Problem description » Please copy out every line of the listing below in which the word "from" appears.

──────

-- the automaton computes pvAdj / pvFsv of the words of the remaining text
theorem pv_auto_words (cs : List Char) :
    (∀ cur, pvHeadVowel cur = false → pvAuto cs 0 = pvAdj (pvWords cs cur)) ∧
    (∀ cur, pvHeadVowel cur = true → pvAuto cs 1 = pvAdj (pvWords cs cur)) ∧
    (pvAuto cs 2 = (pvFsv (pvWords cs []) || pvAdj (pvWords cs []))) := by
  induction cs with
  | nil =>
    refine ⟨?_, ?_, ?_⟩
    · intro cur h
      rw [pv_words_nil]
      split
      · rfl
      · simp [pvAuto, pvAdj, pvFsv]
    · intro cur h
      rw [pv_words_nil]
      cases cur with
      | nil => simp [pvHeadVowel] at h
      | cons a l => simp [pvAuto, pvAdj, pvFsv]
    · simp [pvAuto, pv_words_nil, pvAdj, pvFsv]
  | cons c cs ih =>
    obtain ⟨ih0, ih1, ih2⟩ := ih
    refine ⟨?_, ?_, ?_⟩
    · intro cur h
      rw [pv_words_cons]
      by_cases hs : PySem.Chars.isspace c = true
      · simp only [pvAuto, hs, if_true]
        norm_num
        split
        · exact ih0 [] rfl
        · rw [show pvAdj (cur.reverse :: pvWords cs []) =
              ((pvHeadVowel cur.reverse.reverse && pvFsv (pvWords cs [])) || pvAdj (pvWords cs [])) from rfl]
          simp [List.reverse_reverse, h, ih0 [] rfl]
      · simp only [pvAuto, hs]
        by_cases hv : pvVowelsB.contains c = true
        · simp only [hv, if_true]
          norm_num
          exact ih1 (c :: cur) (by show pvVowel c = true; rw [← pv_contains_eq]; exact hv)
        · simp only [hv]
          norm_num
          exact ih0 (c :: cur) (by show pvVowel c = false; rw [← pv_contains_eq]; simpa using hv)
    · intro cur h
      rw [pv_words_cons]
      by_cases hs : PySem.Chars.isspace c = true
      · simp only [pvAuto, hs, if_true]
        norm_num
        cases cur with
        | nil => simp [pvHeadVowel] at h
        | cons a l =>
          rw [if_neg (by simp : ¬ (a :: l = []))]
          rw [show pvAdj ((a :: l).reverse :: pvWords cs []) =
              ((pvHeadVowel (a :: l).reverse.reverse && pvFsv (pvWords cs [])) || pvAdj (pvWords cs [])) from rfl]
          simp only [List.reverse_reverse]
          rw [h, ih2]
          simp
      · simp only [pvAuto, hs]
        by_cases hv : pvVowelsB.contains c = true
        · simp only [hv, if_true]
          norm_num
          exact ih1 (c :: cur) (by show pvVowel c = true; rw [← pv_contains_eq]; exact hv)
        · simp only [hv]
          norm_num
          exact ih0 (c :: cur) (by show pvVowel c = false; rw [← pv_contains_eq]; simpa using hv)
    · rw [pv_words_cons]
      by_cases hs : PySem.Chars.isspace c = true
      · simp only [pvAuto, hs, if_true]
        norm_num
        exact ih2
      · simp only [pvAuto, hs]
        by_cases hv : pvVowelsB.contains c = true
        · simp only [hv, if_true]
          norm_num
          rw [pv_fsv_single]
          have hvv : pvVowel c = true := by rw [← pv_contains_eq]; exact hv
          simp [hvv]
        · simp only [hv]
          norm_num
          rw [ih0 [c] (by show pvVowel c = false; rw [← pv_contains_eq]; simpa using hv)]
          rw [pv_fsv_single]
          have : pvVowel c = false := by rw [← pv_contains_eq]; simpa using hv
          simp [this]
-- pv_equiv track=rewrite | github.com/tpett20/LeetCode | 748.py | is_completing_word
-- ===== SOURCE A (Python) =====
-- def is_completing_word(string: str, target: str) -> bool:
--     ref = {}
--     for char in string:
--         ref[char] = ref.get(char, 0) + 1
--     for char in target:
--         if ref.get(char, 0):
--             ref[char] -= 1
--         else:
--             return False
--     return True
-- ===== SOURCE B (Python) =====
-- def is_completing_word(string: str, target: str) -> bool:
--     # Sort both strings; sorted(target) must be a subsequence of sorted(string).
--     s = sorted(string)
--     t = sorted(target)
--     i = 0
--     for c in t:
--         while i < len(s) and s[i] != c:
--             i += 1
--         if i == len(s):
--             return False
--         i += 1
--     return True
-- ===== Notes on version B (the rewrite author's own statement) =====
-- stated objective: alternative
-- what changed: B sorts both strings and greedily checks that sorted(target) is a subsequence of sorted(string) (a merge scan), replacing A's hash-table counting with an early-exit decrement loop; no frequency table is built at all.
import Mathlib
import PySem

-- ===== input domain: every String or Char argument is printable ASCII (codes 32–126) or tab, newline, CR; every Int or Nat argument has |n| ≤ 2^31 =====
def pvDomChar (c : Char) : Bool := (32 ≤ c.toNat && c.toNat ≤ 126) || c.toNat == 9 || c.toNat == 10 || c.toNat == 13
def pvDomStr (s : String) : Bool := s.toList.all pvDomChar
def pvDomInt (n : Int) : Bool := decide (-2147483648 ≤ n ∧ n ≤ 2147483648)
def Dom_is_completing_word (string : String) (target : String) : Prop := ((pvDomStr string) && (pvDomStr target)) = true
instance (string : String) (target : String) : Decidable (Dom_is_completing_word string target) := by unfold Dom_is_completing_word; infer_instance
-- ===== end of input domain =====

-- B sorts both strings and checks sorted(target) is a subsequence of sorted(string) by a greedy merge scan, instead of A's hash-table counting with decrement and early return; objective: alternative algorithm.


-- ===== PORT A =====
-- the 'ref[char] = ref.get(char, 0) + 1' counting loop
def pvCount (l : List Char) : PySem.Dict Char Int :=
  l.foldl (fun d c => d.insert c (d.getD c 0 + 1)) PySem.Dict.empty

-- the 'for char in target' loop with its early 'return False'
def pvALoop (d : PySem.Dict Char Int) : List Char → Bool
  | [] => true
  | c :: cs =>
    if d.getD c 0 ≠ 0 then pvALoop (d.insert c (d.getD c 0 - 1)) cs
    else false

def is_completing_word (string : String) (target : String) : Bool :=
  let ref := pvCount string.toList
  pvALoop ref target.toList

-- ===== PORT B =====
-- B's 'for c in t: advance i past mismatches in s; fail if s exhausted, else consume s[i]'
-- (the i-cursor over s becomes the structural suffix of s)
def pvScan : List Char → List Char → Bool
  | [], _ => true
  | _ :: _, [] => false
  | c :: cs, x :: xs => if x = c then pvScan cs xs else pvScan (c :: cs) xs

def is_completing_word_alt (string : String) (target : String) : Bool :=
  let s := PySem.List.sorted string.toList (fun x => x) false
  let t := PySem.List.sorted target.toList (fun x => x) false
  pvScan t s

-- ===== PRECONDITION & SPEC =====
def Spec_is_completing_word (string : String) (target : String) (out : Bool) : Prop := out = is_completing_word_alt string target
instance (string : String) (target : String) (out : Bool) : Decidable (Spec_is_completing_word string target out) := by unfold Spec_is_completing_word; infer_instance

-- ===== CLAIM =====
def Claim_equal_is_completing_word : Prop := ∀ (string : String) (target : String), Dom_is_completing_word string target → Spec_is_completing_word string target (is_completing_word string target)

-- ===== LEMMAS AND PROOFS =====

-- count over a cons, in Int form
lemma pvCountConsInt (x c : Char) (cs : List Char) :
    (((c :: cs).count x : Int)) = (cs.count x : Int) + (if x = c then 1 else 0) := by
  by_cases hxc : x = c
  · simp [List.count_cons, hxc]
  · simp [List.count_cons, hxc, Ne.symm hxc]

-- A's loop succeeds iff the remaining target multiset fits in the (nonnegative) table
lemma pvALoop_eq_true_iff (rest : List Char) (d : PySem.Dict Char Int)
    (hnn : ∀ c, 0 ≤ d.getD c 0) :
    pvALoop d rest = true ↔ ∀ c, (rest.count c : Int) ≤ d.getD c 0 := by
  induction rest generalizing d with
  | nil => simp [pvALoop]; intro c; exact hnn c
  | cons c cs ih =>
    simp only [pvALoop]
    by_cases h : d.getD c 0 ≠ 0
    · rw [if_pos h, ih _ (by
        intro x
        rw [PySem.Dict.getD_insert]
        split_ifs with hx
        · have h1 := hnn c; omega
        · exact hnn x)]
      constructor
      · intro hall x
        have hx := hall x
        rw [PySem.Dict.getD_insert] at hx
        rw [pvCountConsInt]
        split_ifs at hx ⊢ with hxc
        · rw [hxc] at hx ⊢; omega
        · omega
      · intro hall x
        have hx := hall x
        rw [pvCountConsInt] at hx
        rw [PySem.Dict.getD_insert]
        split_ifs at hx ⊢ with hxc
        · rw [hxc] at hx ⊢; omega
        · omega
    · rw [if_neg h]
      simp only [Bool.false_eq_true, false_iff]
      intro hall
      have hc := hall c
      rw [pvCountConsInt, if_pos rfl] at hc
      have := Int.natCast_nonneg (cs.count c)
      omega

lemma pvFoldCounter (l : List Char) : pvCount l = PySem.Dict.counter l :=
  PySem.Dict.foldl_insert_getD_add_one_eq_counter l

-- the greedy scan decides the Sublist (subsequence) relation
lemma pvScan_iff_sublist (t s : List Char) : pvScan t s = true ↔ t.Sublist s := by
  induction s generalizing t with
  | nil =>
    cases t with
    | nil => simp [pvScan]
    | cons c cs => simp [pvScan]
  | cons x xs ih =>
    cases t with
    | nil => simp [pvScan]
    | cons c cs =>
      simp only [pvScan]
      by_cases hxc : x = c
      · subst hxc
        rw [if_pos rfl, ih, List.cons_sublist_cons]
      · rw [if_neg hxc, ih, List.sublist_cons_iff]
        constructor
        · exact Or.inl
        · rintro (h | ⟨r, hr, _⟩)
          · exact h
          · exact absurd (List.cons.injEq .. ▸ hr).1.symm hxc

-- sortedness of the id-key Python sort, as Mathlib's SortedLE
lemma pvSortedLE (l : List Char) :
    (PySem.List.sorted l (fun x => x) false).SortedLE := by
  rw [List.sortedLE_iff_pairwise]
  exact PySem.List.sorted_pairwise l (fun x => x)

theorem is_completing_word_spec : Claim_equal_is_completing_word := by
  intro string target _
  unfold Spec_is_completing_word is_completing_word is_completing_word_alt
  simp only [pvFoldCounter]
  rw [Bool.eq_iff_iff]
  rw [pvALoop_eq_true_iff _ _ (by intro c; rw [PySem.Dict.getD_counter]; positivity)]
  rw [pvScan_iff_sublist]
  have hps := PySem.List.sorted_perm string.toList (fun x => x) false
  have hpt := PySem.List.sorted_perm target.toList (fun x => x) false
  constructor
  · intro hall
    refine List.sublist_of_subperm_of_sortedLE ?_ (pvSortedLE _) (pvSortedLE _)
    rw [List.subperm_ext_iff]
    intro x _
    rw [hps.count_eq, hpt.count_eq]
    have := hall x
    rw [PySem.Dict.getD_counter] at this
    exact_mod_cast this
  · intro hsub c
    rw [PySem.Dict.getD_counter]
    have := hsub.subperm.count_le c
    rw [hps.count_eq, hpt.count_eq] at this
    exact_mod_cast this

──────

Result of the task »
              ((pvHeadVowel cur.reverse.reverse && pvFsv (pvWords cs [])) || pvAdj (pvWords cs [])) from rfl]
              ((pvHeadVowel (a :: l).reverse.reverse && pvFsv (pvWords cs [])) || pvAdj (pvWords cs [])) from rfl]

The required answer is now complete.